-- pv_equiv track=rewrite | github.com/wwt123666/- | util.py | get_cell_list_by_angle
-- ===== SOURCE A (Python) =====
-- def get_cell_list_by_angle(cell_list, angle):
--     angle_dict = {
--         0: (1, 0, 0, 1),
--         1: (0, 1, -1, 0),
--         2: (-1, 0, 0, -1),
--         3: (0, -1, 1, 0),
--     }
--     a, b, c, d = angle_dict[angle]
--     if angle == 0:
--         return cell_list
--
--     rotate_cell_list = []
--     for cell in cell_list:
--         cc, cr = cell
--         rc, rr = a * cc + b * cr, c * cc + d * cr
--         rotate_cell_list.append((rc, rr))
--
--     return rotate_cell_list
-- ===== SOURCE B (Python) =====
-- def get_cell_list_by_angle(cell_list, angle):
--     if angle == 0:
--         return cell_list
--     return get_cell_list_by_angle([(cr, -cc) for cc, cr in cell_list], angle - 1)
-- ===== Notes on version B (the rewrite author's own statement) =====
-- stated objective: simpler
-- what changed: Replaces the 4-entry rotation-matrix table and per-entry 2x2 multiply by a recursion that peels off one quarter-turn (c,r)->(r,-c) per step until angle reaches 0; Pre_ excludes angles outside {0,1,2,3}, where A raises KeyError.
import Mathlib
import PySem

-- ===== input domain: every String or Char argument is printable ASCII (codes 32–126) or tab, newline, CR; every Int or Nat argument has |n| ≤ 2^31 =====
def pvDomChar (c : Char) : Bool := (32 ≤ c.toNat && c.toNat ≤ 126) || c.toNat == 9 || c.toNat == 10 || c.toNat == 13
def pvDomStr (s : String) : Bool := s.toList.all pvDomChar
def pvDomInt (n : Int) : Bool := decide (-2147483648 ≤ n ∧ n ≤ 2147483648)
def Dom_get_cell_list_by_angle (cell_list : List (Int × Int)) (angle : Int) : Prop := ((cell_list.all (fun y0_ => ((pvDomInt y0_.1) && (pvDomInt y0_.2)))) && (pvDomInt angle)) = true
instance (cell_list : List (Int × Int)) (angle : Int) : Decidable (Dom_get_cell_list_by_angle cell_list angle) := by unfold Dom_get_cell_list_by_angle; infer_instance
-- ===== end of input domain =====

-- B replaces A's 4-entry rotation-matrix table and 2x2 multiply by a recursion
-- peeling one quarter-turn (c,r) -> (r,-c) per step until angle = 0 (objective: simpler).

-- ===== PORT A =====
def get_cell_list_by_angle (cell_list : List (Int × Int)) (angle : Int) : List (Int × Int) :=
  let angle_dict : PySem.Dict Int (Int × Int × Int × Int) :=
    PySem.Dict.ofList [(0, (1, 0, 0, 1)), (1, (0, 1, -1, 0)), (2, (-1, 0, 0, -1)), (3, (0, -1, 1, 0))]
  match angle_dict.get? angle with
  | none => []   -- KeyError in Python; excluded by Pre_
  | some (a, b, c, d) =>
    if angle = 0 then cell_list
    else
      cell_list.foldl
        (fun acc cell => acc ++ [(a * cell.1 + b * cell.2, c * cell.1 + d * cell.2)]) []

-- ===== PORT B =====
def get_cell_list_by_angle_alt (cell_list : List (Int × Int)) (angle : Int) : List (Int × Int) :=
  if angle = 0 then cell_list
  else if angle < 0 then []   -- Python B never returns here (RecursionError); excluded by Pre_
  else get_cell_list_by_angle_alt (cell_list.map (fun cell => (cell.2, -cell.1))) (angle - 1)
termination_by angle.toNat
decreasing_by omega

-- ===== PRECONDITION & SPEC =====
-- A raises KeyError for any angle not a key of angle_dict.
def Pre_get_cell_list_by_angle (cell_list : List (Int × Int)) (angle : Int) : Prop :=
  angle = 0 ∨ angle = 1 ∨ angle = 2 ∨ angle = 3
instance (cell_list : List (Int × Int)) (angle : Int) : Decidable (Pre_get_cell_list_by_angle cell_list angle) := by unfold Pre_get_cell_list_by_angle; infer_instance

def pvWitness_get_cell_list_by_angle : (List (Int × Int)) × Int := ([(1, 2), (-3, 0)], 2)

def Spec_get_cell_list_by_angle (cell_list : List (Int × Int)) (angle : Int) (out : List (Int × Int)) : Prop := out = get_cell_list_by_angle_alt cell_list angle
instance (cell_list : List (Int × Int)) (angle : Int) (out : List (Int × Int)) : Decidable (Spec_get_cell_list_by_angle cell_list angle out) := by unfold Spec_get_cell_list_by_angle; infer_instance

-- ===== CLAIM (what is proved, stated in full; the proofs are below) =====
def Claim_equal_get_cell_list_by_angle : Prop := ∀ (cell_list : List (Int × Int)) (angle : Int), Dom_get_cell_list_by_angle cell_list angle → Pre_get_cell_list_by_angle cell_list angle → Spec_get_cell_list_by_angle cell_list angle (get_cell_list_by_angle cell_list angle)

-- ===== LEMMAS AND PROOFS =====

-- ===== VERDICT (by name: the statement is the Claim_ definition above) =====
theorem get_cell_list_by_angle_spec : Claim_equal_get_cell_list_by_angle := by
  intro cell_list angle hdom hpre
  clear hdom
  unfold Spec_get_cell_list_by_angle
  rcases hpre with h | h | h | h <;> subst h <;>
    simp [get_cell_list_by_angle, get_cell_list_by_angle_alt,
          PySem.Dict.get?, PySem.Dict.ofList, PySem.Dict.update, PySem.Dict.insert, PySem.Dict.empty, PySem.Dict.contains,
          List.map_map] <;>
    (induction cell_list with
     | nil => simp
     | cons head tail ih => simp [ih])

*Your assignment*. Copy each line from the data that features the string "toNat".

*Exercise solution*.
def pvDomChar (c : Char) : Bool := (32 ≤ c.toNat && c.toNat ≤ 126) || c.toNat == 9 || c.toNat == 10 || c.toNat == 13
termination_by angle.toNat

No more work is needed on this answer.